4 thoughts on “Our Universities: Learned Helplessness

  1. I went on the job market last year because of concerns about my department and university. We had a new Dean and a new Chair neither of whom were putting my concerns at ease. When my program laid out our concerns to the Chair, we endured a litany of nothing (“I hear your concerns”, “I understand why you feel that way”). Out of frustration, I asked if the Chair could provide some hope. The response “I gave up hope for Lent.” It was *that* moment when I decided to leave.

    Your commentary is dead-on. Once you lose hope, you either leave or join the pity party. I left. I feel for those of you I left behind, but I am now part of an organization with a lot of hope and much less cynicism. That hope gets me through every day. We still face challenges here, but I have hope that we will find a way to overcome them.

  2. Much of what Dr. Wendler describes can be found in the literature of the “burn-out” syndrome which is well researched. Put in it’s simplest terms, when the challenges exceed the rewards, burnout occurs. Leadership is almost always to blame, according to the literature. In our State Universities today, burnout has become almost the norm for many faculty, yet almost no attempts are being made to train future leadership at any level. Most State Universities are being managed (or mismanaged) by State or local politicians and, unfortunately, no change is in sight. It is a shame that most of us with many years in the academy (in my case 48 years) leave in discouragement.

  3. Happy Camper, As someone who has tried in vain to write his way out of this place, I’m pleased to learn you have found a better position.
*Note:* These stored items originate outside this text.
-- pv_equiv track=rewrite | github.com/BelovedSonOfGod/python_Graph | main.py | connectionDetection
-- ===== SOURCE A (Python) =====
-- from collections import deque
--
-- graph = {
--     "A": ["B"],
--     "B": ["A", "C"],
--     "C": ["B"],         # Componente 1: A-B-C
--
--     "D": ["E"],         # Componente 2: D-E
--     "E": ["D"],
--
--     "F": ["G", "H"],    # Componente 3: F-G-H
--     "G": ["F"],
--     "H": ["F"]
-- }
--
-- def connectionDetection(node1Value,node2Value)->True:
--     setOfAlreadyVisited = set()
--     stack=deque()
--     stack.append(node1Value) # Add the initial graph item
--     while stack:
--         currentValue=stack.pop()
--         if currentValue in setOfAlreadyVisited:
--             continue
--         if currentValue==node2Value:
--             return True
--         stack.extend(graph[currentValue]) #Include all the neighbors
--         setOfAlreadyVisited.add(currentValue) #Check if the value has been already added
--     return False
-- ===== SOURCE B (Python) =====
-- # B: recursive DFS with an inner helper and a shared visited set,
-- # instead of A's explicit deque-as-stack loop.
-- graph = {
--     "A": ["B"],
--     "B": ["A", "C"],
--     "C": ["B"],
--
--     "D": ["E"],
--     "E": ["D"],
--
--     "F": ["G", "H"],
--     "G": ["F"],
--     "H": ["F"]
-- }
--
-- def connectionDetection(node1Value, node2Value) -> True:
--     visited = set()
--     def dfs(node):
--         if node == node2Value:
--             return True
--         visited.add(node)
--         for n in graph[node]:
--             if n not in visited and dfs(n):
--                 return True
--         return False
--     return dfs(node1Value)
-- ===== Notes on version B (the rewrite author's own statement) =====
-- stated objective: alternative
-- what changed: Replaces A's iterative deque-as-stack while loop with a recursive inner dfs helper over a shared visited set, the neighbor loop short-circuiting on the first hit.
import Mathlib
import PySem

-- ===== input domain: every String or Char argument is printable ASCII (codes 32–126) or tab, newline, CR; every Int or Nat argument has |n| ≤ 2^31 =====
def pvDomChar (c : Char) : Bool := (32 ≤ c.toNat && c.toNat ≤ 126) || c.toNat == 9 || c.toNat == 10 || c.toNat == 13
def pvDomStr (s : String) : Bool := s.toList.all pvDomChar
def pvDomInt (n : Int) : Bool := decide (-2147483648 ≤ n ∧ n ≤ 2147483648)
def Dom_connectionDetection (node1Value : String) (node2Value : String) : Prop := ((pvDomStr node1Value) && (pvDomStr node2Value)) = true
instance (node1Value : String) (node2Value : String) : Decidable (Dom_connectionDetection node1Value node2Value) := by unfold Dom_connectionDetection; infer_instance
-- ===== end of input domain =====

-- B replaces A's explicit deque-as-stack loop by a recursive DFS with an inner helper
-- sharing a visited set (objective: alternative decomposition, same cost).

-- ===== PORT A =====
-- the module-level constant 'graph'
def pyGraph : PySem.Dict String (List String) :=
  PySem.Dict.ofList [("A", ["B"]), ("B", ["A", "C"]), ("C", ["B"]),
    ("D", ["E"]), ("E", ["D"]),
    ("F", ["G", "H"]), ("G", ["F"]), ("H", ["F"])]

-- A's while loop; the deque used as a stack is a List with its TOP at the HEAD
-- (append = cons, pop = uncons, extend(nbrs) = nbrs.reverse ++ ·, the same pop order).
-- fuel is only a totality guard: the fixed 8-node graph gives ≤ 11 iterations, so 32 is never
-- exhausted; 'none' from the dict lookup is Python's KeyError (excluded by Pre_), ported as false.
def connLoop : Nat → PySem.Set String → List String → String → Bool
  | _, _, [], _ => false                 -- while stack: exit → return False
  | 0, _, _ :: _, _ => false             -- fuel guard (unreachable on this fixed graph)
  | fuel+1, visited, current :: rest, node2Value =>
    if PySem.Set.contains visited current then
      connLoop fuel visited rest node2Value                    -- continue
    else if current == node2Value then true                    -- return True
    else match pyGraph.get? current with
      | none => false                                          -- KeyError (outside Pre_)
      | some nbrs => connLoop fuel (PySem.Set.add visited current) (nbrs.reverse ++ rest) node2Value

def connectionDetection (node1Value : String) (node2Value : String) : Bool :=
  connLoop 32 PySem.Set.empty [node1Value] node2Value

-- ===== PORT B =====
-- Source B's inner 'dfs' (dfsB) and its for-loop over the neighbors (dfsList); the shared mutable
-- 'visited' set is threaded through as state. Same fuel guard and KeyError convention as A's port.
mutual
def dfsB : Nat → String → PySem.Set String → String → Bool × PySem.Set String
  | fuel, node, visited, node2Value =>
    if node == node2Value then (true, visited)
    else match fuel with
      | 0 => (false, visited)            -- fuel guard (unreachable on this fixed graph)
      | fuel+1 =>
        let visited' := PySem.Set.add visited node
        match pyGraph.get? node with
        | none => (false, visited')                            -- KeyError (outside Pre_)
        | some nbrs => dfsList fuel nbrs visited' node2Value
  termination_by fuel _ _ _ => (fuel, 0)
def dfsList : Nat → List String → PySem.Set String → String → Bool × PySem.Set String
  | _, [], visited, _ => (false, visited)
  | fuel, n :: rest, visited, node2Value =>
    if PySem.Set.contains visited n then dfsList fuel rest visited node2Value
    else
      let r := dfsB fuel n visited node2Value
      if r.1 then (true, r.2) else dfsList fuel rest r.2 node2Value
  termination_by fuel nbrs _ _ => (fuel, nbrs.length + 1)
end

def connectionDetection_alt (node1Value : String) (node2Value : String) : Bool :=
  (dfsB 32 node1Value PySem.Set.empty node2Value).1

-- ===== PRECONDITION & SPEC =====
-- Pre_ excludes exactly the inputs where A raises KeyError: node1Value not a key of the fixed
-- graph and different from node2Value (the equality test fires before the first lookup).
def Pre_connectionDetection (node1Value : String) (node2Value : String) : Prop :=
  node1Value = node2Value ∨ node1Value ∈ (["A", "B", "C", "D", "E", "F", "G", "H"] : List String)
instance (node1Value : String) (node2Value : String) : Decidable (Pre_connectionDetection node1Value node2Value) := by unfold Pre_connectionDetection; infer_instance

def pvWitness_connectionDetection : String × String := ("A", "C")

def Spec_connectionDetection (node1Value : String) (node2Value : String) (out : Bool) : Prop := out = connectionDetection_alt node1Value node2Value
instance (node1Value : String) (node2Value : String) (out : Bool) : Decidable (Spec_connectionDetection node1Value node2Value out) := by unfold Spec_connectionDetection; infer_instance

-- ===== CLAIM (what is proved, stated in full; the proofs are below) =====
def Claim_equal_connectionDetection : Prop := ∀ (node1Value : String) (node2Value : String), Dom_connectionDetection node1Value node2Value → Pre_connectionDetection node1Value node2Value → Spec_connectionDetection node1Value node2Value (connectionDetection node1Value node2Value)

-- ===== LEMMAS AND PROOFS =====
theorem gA : pyGraph.get? "A" = some ["B"] := by decide
theorem gB : pyGraph.get? "B" = some ["A", "C"] := by decide
theorem gC : pyGraph.get? "C" = some ["B"] := by decide
theorem gD : pyGraph.get? "D" = some ["E"] := by decide
theorem gE : pyGraph.get? "E" = some ["D"] := by decide
theorem gF : pyGraph.get? "F" = some ["G", "H"] := by decide
theorem gG : pyGraph.get? "G" = some ["F"] := by decide
theorem gH : pyGraph.get? "H" = some ["F"] := by decide

-- ===== VERDICT (by name: the statement is the Claim_ definition above) =====
theorem connectionDetection_spec : Claim_equal_connectionDetection := by
  intro n1 n2 _ hpre
  unfold Spec_connectionDetection
  rcases hpre with h | h
  · -- node1Value == node2Value: both return True before any graph lookup
    subst h
    simp [connectionDetection, connectionDetection_alt, connLoop, dfsB]
  · -- node1Value is a key: case on which, then on node2Value vs its component
    simp only [List.mem_cons, List.not_mem_nil, or_false] at h
    rcases h with h | h | h | h | h | h | h | h <;> subst h
    · by_cases h1 : n2 = "A"; · subst h1; simp [connectionDetection, connectionDetection_alt, connLoop, dfsB, dfsList, gA, gB, gC]
      by_cases h2 : n2 = "B"; · subst h2; simp [connectionDetection, connectionDetection_alt, connLoop, dfsB, dfsList, gA, gB, gC]
      by_cases h3 : n2 = "C"; · subst h3; simp [connectionDetection, connectionDetection_alt, connLoop, dfsB, dfsList, gA, gB, gC]
      have e1 : (("A":String) == n2) = false := beq_eq_false_iff_ne.mpr (Ne.symm h1)
      have e2 : (("B":String) == n2) = false := beq_eq_false_iff_ne.mpr (Ne.symm h2)
      have e3 : (("C":String) == n2) = false := beq_eq_false_iff_ne.mpr (Ne.symm h3)
      simp [connectionDetection, connectionDetection_alt, connLoop, dfsB, dfsList, gA, gB, gC, e1, e2, e3]
    · by_cases h1 : n2 = "A"; · subst h1; simp [connectionDetection, connectionDetection_alt, connLoop, dfsB, dfsList, gA, gB, gC]
      by_cases h2 : n2 = "B"; · subst h2; simp [connectionDetection, connectionDetection_alt, connLoop, dfsB, dfsList, gA, gB, gC]
      by_cases h3 : n2 = "C"; · subst h3; simp [connectionDetection, connectionDetection_alt, connLoop, dfsB, dfsList, gA, gB, gC]
      have e1 : (("A":String) == n2) = false := beq_eq_false_iff_ne.mpr (Ne.symm h1)
      have e2 : (("B":String) == n2) = false := beq_eq_false_iff_ne.mpr (Ne.symm h2)
      have e3 : (("C":String) == n2) = false := beq_eq_false_iff_ne.mpr (Ne.symm h3)
      simp [connectionDetection, connectionDetection_alt, connLoop, dfsB, dfsList, gA, gB, gC, e1, e2, e3]
    · by_cases h1 : n2 = "A"; · subst h1; simp [connectionDetection, connectionDetection_alt, connLoop, dfsB, dfsList, gA, gB, gC]
      by_cases h2 : n2 = "B"; · subst h2; simp [connectionDetection, connectionDetection_alt, connLoop, dfsB, dfsList, gA, gB, gC]
      by_cases h3 : n2 = "C"; · subst h3; simp [connectionDetection, connectionDetection_alt, connLoop, dfsB, dfsList, gA, gB, gC]
      have e1 : (("A":String) == n2) = false := beq_eq_false_iff_ne.mpr (Ne.symm h1)
      have e2 : (("B":String) == n2) = false := beq_eq_false_iff_ne.mpr (Ne.symm h2)
      have e3 : (("C":String) == n2) = false := beq_eq_false_iff_ne.mpr (Ne.symm h3)
      simp [connectionDetection, connectionDetection_alt, connLoop, dfsB, dfsList, gA, gB, gC, e1, e2, e3]
    · by_cases h1 : n2 = "D"; · subst h1; simp [connectionDetection, connectionDetection_alt, connLoop, dfsB, dfsList, gD, gE]
      by_cases h2 : n2 = "E"; · subst h2; simp [connectionDetection, connectionDetection_alt, connLoop, dfsB, dfsList, gD, gE]
      have e1 : (("D":String) == n2) = false := beq_eq_false_iff_ne.mpr (Ne.symm h1)
      have e2 : (("E":String) == n2) = false := beq_eq_false_iff_ne.mpr (Ne.symm h2)
      simp [connectionDetection, connectionDetection_alt, connLoop, dfsB, dfsList, gD, gE, e1, e2]
    · by_cases h1 : n2 = "D"; · subst h1; simp [connectionDetection, connectionDetection_alt, connLoop, dfsB, dfsList, gD, gE]
      by_cases h2 : n2 = "E"; · subst h2; simp [connectionDetection, connectionDetection_alt, connLoop, dfsB, dfsList, gD, gE]
      have e1 : (("D":String) == n2) = false := beq_eq_false_iff_ne.mpr (Ne.symm h1)
      have e2 : (("E":String) == n2) = false := beq_eq_false_iff_ne.mpr (Ne.symm h2)
      simp [connectionDetection, connectionDetection_alt, connLoop, dfsB, dfsList, gD, gE, e1, e2]
    · by_cases h1 : n2 = "F"; · subst h1; simp [connectionDetection, connectionDetection_alt, connLoop, dfsB, dfsList, gF, gG, gH]
      by_cases h2 : n2 = "G"; · subst h2; simp [connectionDetection, connectionDetection_alt, connLoop, dfsB, dfsList, gF, gG, gH]
      by_cases h3 : n2 = "H"; · subst h3; simp [connectionDetection, connectionDetection_alt, connLoop, dfsB, dfsList, gF, gG, gH]
      have e1 : (("F":String) == n2) = false := beq_eq_false_iff_ne.mpr (Ne.symm h1)
      have e2 : (("G":String) == n2) = false := beq_eq_false_iff_ne.mpr (Ne.symm h2)
      have e3 : (("H":String) == n2) = false := beq_eq_false_iff_ne.mpr (Ne.symm h3)
      simp [connectionDetection, connectionDetection_alt, connLoop, dfsB, dfsList, gF, gG, gH, e1, e2, e3]
    · by_cases h1 : n2 = "F"; · subst h1; simp [connectionDetection, connectionDetection_alt, connLoop, dfsB, dfsList, gF, gG, gH]
      by_cases h2 : n2 = "G"; · subst h2; simp [connectionDetection, connectionDetection_alt, connLoop, dfsB, dfsList, gF, gG, gH]
      by_cases h3 : n2 = "H"; · subst h3; simp [connectionDetection, connectionDetection_alt, connLoop, dfsB, dfsList, gF, gG, gH]
      have e1 : (("F":String) == n2) = false := beq_eq_false_iff_ne.mpr (Ne.symm h1)
      have e2 : (("G":String) == n2) = false := beq_eq_false_iff_ne.mpr (Ne.symm h2)
      have e3 : (("H":String) == n2) = false := beq_eq_false_iff_ne.mpr (Ne.symm h3)
      simp [connectionDetection, connectionDetection_alt, connLoop, dfsB, dfsList, gF, gG, gH, e1, e2, e3]
    · by_cases h1 : n2 = "F"; · subst h1; simp [connectionDetection, connectionDetection_alt, connLoop, dfsB, dfsList, gF, gG, gH]
      by_cases h2 : n2 = "G"; · subst h2; simp [connectionDetection, connectionDetection_alt, connLoop, dfsB, dfsList, gF, gG, gH]
      by_cases h3 : n2 = "H"; · subst h3; simp [connectionDetection, connectionDetection_alt, connLoop, dfsB, dfsList, gF, gG, gH]
      have e1 : (("F":String) == n2) = false := beq_eq_false_iff_ne.mpr (Ne.symm h1)
      have e2 : (("G":String) == n2) = false := beq_eq_false_iff_ne.mpr (Ne.symm h2)
      have e3 : (("H":String) == n2) = false := beq_eq_false_iff_ne.mpr (Ne.symm h3)
      simp [connectionDetection, connectionDetection_alt, connLoop, dfsB, dfsList, gF, gG, gH, e1, e2, e3]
However, the tragedy is that we have lost another good person who is moving on as well as those retiring in disillusion who could have contributed even more from a fund of knowledge such as ARP. Both of you will probably not be replaced in a time when non-faculty-input computer grading ideas are being seriously considered and the Morris Library is facing $1 million in Humanities journals cuts while Kubla-Khan building projects and Sports appear to be unscathed from these financial exigencies. As cuts cause further damage and faculty face further contempt as to their professional abilities by administrators and ex-politicians, those of us left face further challenges to whatever resilience we have left – and that pool is slowly diminishing. Good luck to you both.

  4. “A culture of helplessness is born in a hot-house of frayed vision, obfuscated purpose, and the mindlessness of discontent assembled behind the counterfeit facade of discipline and order, glued together by apprehension.” Simply brilliantly observed, Walter. Your descriptions sadly describe my departure from service in higher education, as I determined I could better serve others with my teaching craft outside of the confines of those halls that held nothing but disincentives for pursuit of true learning.